* _Stored data entries_
_ _ _ _ _
theorem pvSetF_getElem? (F : Nat → Int → Int) (n : Nat) (q : List Int) (hn : n ≤ q.length) (j : Nat) :
    (pvSetF F n q)[j]? = if j < n then some (F j (q.getD j 0)) else q[j]? := by
  induction n generalizing j with
  | zero => simp [pvSetF]
  | succ m ih =>
    have hm : m ≤ q.length := Nat.le_of_succ_le hn
    simp only [pvSetF, List.range_succ, List.foldl_append, List.foldl_cons, List.foldl_nil]
    rw [show ((List.range m).foldl (fun q k => q.set k (F k (q.getD k 0))) q) = pvSetF F m q from rfl]
    have hgd : (pvSetF F m q).getD m 0 = q.getD m 0 := by
      have h1 : (pvSetF F m q)[m]? = q[m]? := by rw [ih hm]; simp
      simp [List.getD, h1]
    rw [List.getElem?_set]
    rw [hgd, pvSetF_length, ih hm]
    by_cases h1 : j = m
    · subst h1
      have hlt : j < q.length := by omega
      simp [hlt, List.getD]
    · have hmj : ¬ (m = j) := fun h => h1 h.symm
      by_cases h2 : j < m
      · simp [hmj, h2, Nat.lt_succ_of_lt h2]
      · have h3 : ¬ j < m + 1 := by omega
        simp [hmj, h2, h3]

-- bridges from the ports' pyRange/pyGetD/pySetD forms to the clean forms
theorem pvChkA_eq (n : Nat) (pattern rem : List Int) :
    pvChkA (n : Int) pattern rem = true ↔ ∀ k < n, pattern.getD k 0 ≤ rem.getD k 0 := by
  simp [pvChkA, PySem.List.pyRange_zero_nat, List.all_map, List.all_eq_true, List.mem_range]
-- pv_equiv track=rewrite | github.com/FZJ-IEK3-VSA/quinex-utils | src/quinex_utils/parsers/quantity_parser.py | get_superstructure_type
-- ===== SOURCE A (Python) =====
-- def get_superstructure_type(separators: list[tuple[str]]) -> str:
--     """Determine the type of superstructure, that is, whether it is a
--     single quantity, a range, a list, or a multidimensional quantity.
--
--     Args:
--         separators (list): List of separators and their roles.
--
--     Returns:
--         superstructure_type (str): Type of superstructure.
--
--     """
--
--     if len(separators) == 0:
--         superstructure_type = "single_quantity"
--     else:
--         superstructure_type = "unknown"
--         for separator in ["range_separator", "list_separator", "multidim_separator", "ratio_separator"]:
--             if all(sep == separator for _, sep in separators):
--                 superstructure_type = separator.split("_")[0]
--                 break
--
--     return superstructure_type
-- ===== SOURCE B (Python) =====
-- def get_superstructure_type(separators: list[tuple[str]]) -> str:
--     if not separators:
--         return "single_quantity"
--     roles = {sep for _, sep in separators}
--     if len(roles) != 1:
--         return "unknown"
--     known = {"range_separator": "range", "list_separator": "list",
--              "multidim_separator": "multidim", "ratio_separator": "ratio"}
--     (role,) = roles
--     return known.get(role, "unknown")
-- ===== Notes on version B (the rewrite author's own statement) =====
-- stated objective: simpler
-- what changed: Replaces the 4-candidate loop that rescans the whole list per candidate with a single pass building the set of distinct roles, a uniformity check (len==1), and one constant-time lookup in a role->prefix table.
import Mathlib
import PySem

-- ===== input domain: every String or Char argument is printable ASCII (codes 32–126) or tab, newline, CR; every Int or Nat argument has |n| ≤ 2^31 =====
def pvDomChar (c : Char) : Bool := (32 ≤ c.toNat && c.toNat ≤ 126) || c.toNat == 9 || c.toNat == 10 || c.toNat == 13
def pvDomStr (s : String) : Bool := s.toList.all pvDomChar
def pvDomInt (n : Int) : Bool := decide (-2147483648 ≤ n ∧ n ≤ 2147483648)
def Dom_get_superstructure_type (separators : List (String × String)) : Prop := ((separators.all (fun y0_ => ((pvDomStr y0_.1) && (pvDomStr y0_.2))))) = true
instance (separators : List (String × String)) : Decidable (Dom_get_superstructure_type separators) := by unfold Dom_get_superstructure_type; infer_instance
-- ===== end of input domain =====

-- B is a single pass building the set of distinct roles plus one table lookup, replacing A's
-- four-candidate loop that rescans the whole list for each candidate (objective: simpler).

-- ===== PORT A =====
-- the candidate list A's for-loop iterates over
def pvCandidates : List String :=
  ["range_separator", "list_separator", "multidim_separator", "ratio_separator"]

-- A's for-loop with break: first candidate c with all(sep == c) wins; else "unknown".
-- separator.split("_")[0]: split? with sep "_" ≠ "" is some, and the result is nonempty, so [0] = headD "".
def pvALoop : List String → List (String × String) → String
  | [], _ => "unknown"
  | c :: cs, seps =>
    if seps.all (fun p => p.2 == c) then ((PySem.Str.split? c "_").getD []).headD ""
    else pvALoop cs seps

def get_superstructure_type (separators : List (String × String)) : String :=
  if separators.length == 0 then "single_quantity"
  else pvALoop pvCandidates separators

-- ===== PORT B =====
-- B's known role -> prefix table
def pvKnown : PySem.Dict String String :=
  PySem.Dict.mk [("range_separator", "range"), ("list_separator", "list"),
   ("multidim_separator", "multidim"), ("ratio_separator", "ratio")]

def get_superstructure_type_alt (separators : List (String × String)) : String :=
  if separators.isEmpty then "single_quantity"
  else
    let roles : PySem.Set String := PySem.Set.ofList (separators.map Prod.snd)
    if PySem.Set.len roles != 1 then "unknown"
    else
      match roles with
      | [role] => PySem.Dict.getD pvKnown role "unknown"
      | _ => "unknown"

-- ===== PRECONDITION & SPEC =====
def Spec_get_superstructure_type (separators : List (String × String)) (out : String) : Prop := out = get_superstructure_type_alt separators
instance (separators : List (String × String)) (out : String) : Decidable (Spec_get_superstructure_type separators out) := by unfold Spec_get_superstructure_type; infer_instance

-- ===== CLAIM (what is proved, stated in full; the proofs are below) =====
def Claim_equal_get_superstructure_type : Prop := ∀ (separators : List (String × String)), Dom_get_superstructure_type separators → Spec_get_superstructure_type separators (get_superstructure_type separators)

-- ===== LEMMAS AND PROOFS =====

-- if every element of l equals c, folding Set.add over l keeps [c]
theorem pv_foldl_add_const (l : List String) (c : String)
    (h : ∀ x ∈ l, x = c) : l.foldl PySem.Set.add [c] = [c] := by
  induction l with
  | nil => rfl
  | cons a t ih =>
    have ha : a = c := h a (by simp)
    subst ha
    simp only [List.foldl_cons]
    have : PySem.Set.add [a] a = [a] := by simp [PySem.Set.add, PySem.Set.contains]
    rw [this]
    exact ih (fun x hx => h x (by simp [hx]))

-- the set of an all-c nonempty list is exactly [c]
theorem pv_ofList_const (l : List String) (c : String) (hne : l ≠ [])
    (h : ∀ x ∈ l, x = c) : PySem.Set.ofList l = [c] := by
  cases l with
  | nil => exact absurd rfl hne
  | cons a t =>
    have ha : a = c := h a (by simp)
    subst ha
    rw [PySem.Set.ofList_eq_foldl]
    simp only [List.foldl_cons]
    rw [show PySem.Set.add ([] : PySem.Set String) a = [a] from rfl]
    exact pv_foldl_add_const t a (fun x hx => h x (by simp [hx]))

-- all(sep == c) on a nonempty all-r list decides r = c
theorem pv_all_snd (seps : List (String × String)) (r : String)
    (hne : seps ≠ []) (h : ∀ p ∈ seps, p.2 = r) (c : String) :
    (seps.all (fun p => p.2 == c)) = (r == c) := by
  cases seps with
  | nil => exact absurd rfl hne
  | cons a t =>
    by_cases hrc : r = c
    · have hall2 : ∀ p ∈ (a :: t), (p.2 == c) = true :=
        fun p hp => beq_iff_eq.2 ((h p hp).trans hrc)
      simp [List.all_eq_true.2 hall2, hrc]
    · have ha : a.2 = r := h a (by simp)
      simp only [List.all_cons, ha]
      simp [hrc]

theorem get_superstructure_type_eq (separators : List (String × String)) :
    get_superstructure_type separators = get_superstructure_type_alt separators := by
  cases separators with
  | nil => rfl
  | cons p rest =>
    set seps := p :: rest with hseps
    have hne : seps ≠ [] := by simp [hseps]
    unfold get_superstructure_type get_superstructure_type_alt
    simp only [hseps, List.length_cons, List.isEmpty_cons]
    by_cases hall : ∀ q ∈ seps, q.2 = p.2
    · -- uniform roles: the set is the singleton [p.2]
      have hset : PySem.Set.ofList (seps.map Prod.snd) = [p.2] := by
        apply pv_ofList_const
        · simp [hseps]
        · intro x hx
          rcases List.mem_map.1 hx with ⟨q, hq, hxq⟩
          rw [← hxq]; exact hall q hq
      have hA : ∀ c, (seps.all (fun q => q.2 == c)) = (p.2 == c) :=
        pv_all_snd seps p.2 hne hall
      simp only [← hseps, hset, pvALoop, pvCandidates, hA]
      by_cases h1 : p.2 = "range_separator"
      · simp [h1, PySem.Set.len, PySem.Dict.getD, PySem.Dict.get?, pvKnown] <;> decide
      · by_cases h2 : p.2 = "list_separator"
        · simp [h2, PySem.Set.len, PySem.Dict.getD, PySem.Dict.get?, pvKnown] <;> decide
        · by_cases h3 : p.2 = "multidim_separator"
          · simp [h3, PySem.Set.len, PySem.Dict.getD, PySem.Dict.get?, pvKnown] <;> decide
          · by_cases h4 : p.2 = "ratio_separator"
            · simp [h4, PySem.Set.len, PySem.Dict.getD, PySem.Dict.get?, pvKnown] <;> decide
            · have e1 := beq_eq_false_iff_ne.2 (fun h => h1 h.symm)
              have e2 := beq_eq_false_iff_ne.2 (fun h => h2 h.symm)
              have e3 := beq_eq_false_iff_ne.2 (fun h => h3 h.symm)
              have e4 := beq_eq_false_iff_ne.2 (fun h => h4 h.symm)
              have hb1 : ((p.2 == "range_separator") : Bool) = false := beq_eq_false_iff_ne.2 h1
              have hb2 : ((p.2 == "list_separator") : Bool) = false := beq_eq_false_iff_ne.2 h2
              have hb3 : ((p.2 == "multidim_separator") : Bool) = false := beq_eq_false_iff_ne.2 h3
              have hb4 : ((p.2 == "ratio_separator") : Bool) = false := beq_eq_false_iff_ne.2 h4
              simp [hb1, hb2, hb3, hb4, e1, e2, e3, e4, PySem.Set.len,
                    PySem.Dict.getD, PySem.Dict.get?, pvKnown, List.find?]
    · -- non-uniform roles: A's every candidate test fails, B's set has ≥ 2 elements
      have hA : ∀ c, (seps.all (fun q => q.2 == c)) = false := by
        intro c
        by_contra hcon
        have htrue : (seps.all (fun q => q.2 == c)) = true := by
          cases hx : seps.all (fun q => q.2 == c)
          · exact absurd hx hcon
          · rfl
        have hc : ∀ q ∈ seps, q.2 = c := by
          intro q hq
          have := (List.all_eq_true.1 htrue) q hq
          exact beq_iff_eq.1 this
        exact hall (fun q hq => by rw [hc q hq, hc p (by simp [hseps])])
      have hlen : (PySem.Set.ofList (seps.map Prod.snd)).length ≠ 1 := by
        intro h1
        rcases List.length_eq_one_iff.1 h1 with ⟨x, hx⟩
        have hmem : ∀ y ∈ seps.map Prod.snd, y = x := by
          intro y hy
          have : y ∈ PySem.Set.ofList (seps.map Prod.snd) := (PySem.Set.mem_ofList _ _).2 hy
          rw [hx] at this; simpa using this
        apply hall
        intro q hq
        have hq2 : q.2 = x := hmem q.2 (List.mem_map.2 ⟨q, hq, rfl⟩)
        have hp2 : p.2 = x := hmem p.2 (List.mem_map.2 ⟨p, by simp [hseps], rfl⟩)
        rw [hq2, hp2]
      simp only [← hseps, pvALoop, pvCandidates, hA]
      simp [PySem.Set.len]
      exact fun h => absurd h hlen

-- ===== VERDICT (by name: the statement is the Claim_ definition above) =====
theorem get_superstructure_type_spec : Claim_equal_get_superstructure_type := by
  intro separators _
  unfold Spec_get_superstructure_type
  exact get_superstructure_type_eq separators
_ _ _ _ _
* _Exercise_
Transcribe each line of the data above, unaltered, from the one where "-- stated objective: simpler" appears to the one where "def pvDomChar (c" appears, inclusive of both.

* _Written response_
-- stated objective: simpler
-- what changed: Replaces the 4-candidate loop that rescans the whole list per candidate with a single pass building the set of distinct roles, a uniformity check (len==1), and one constant-time lookup in a role->prefix table.
import Mathlib
import PySem

-- ===== input domain: every String or Char argument is printable ASCII (codes 32–126) or tab, newline, CR; every Int or Nat argument has |n| ≤ 2^31 =====
def pvDomChar (c : Char) : Bool := (32 ≤ c.toNat && c.toNat ≤ 126) || c.toNat == 9 || c.toNat == 10 || c.toNat == 13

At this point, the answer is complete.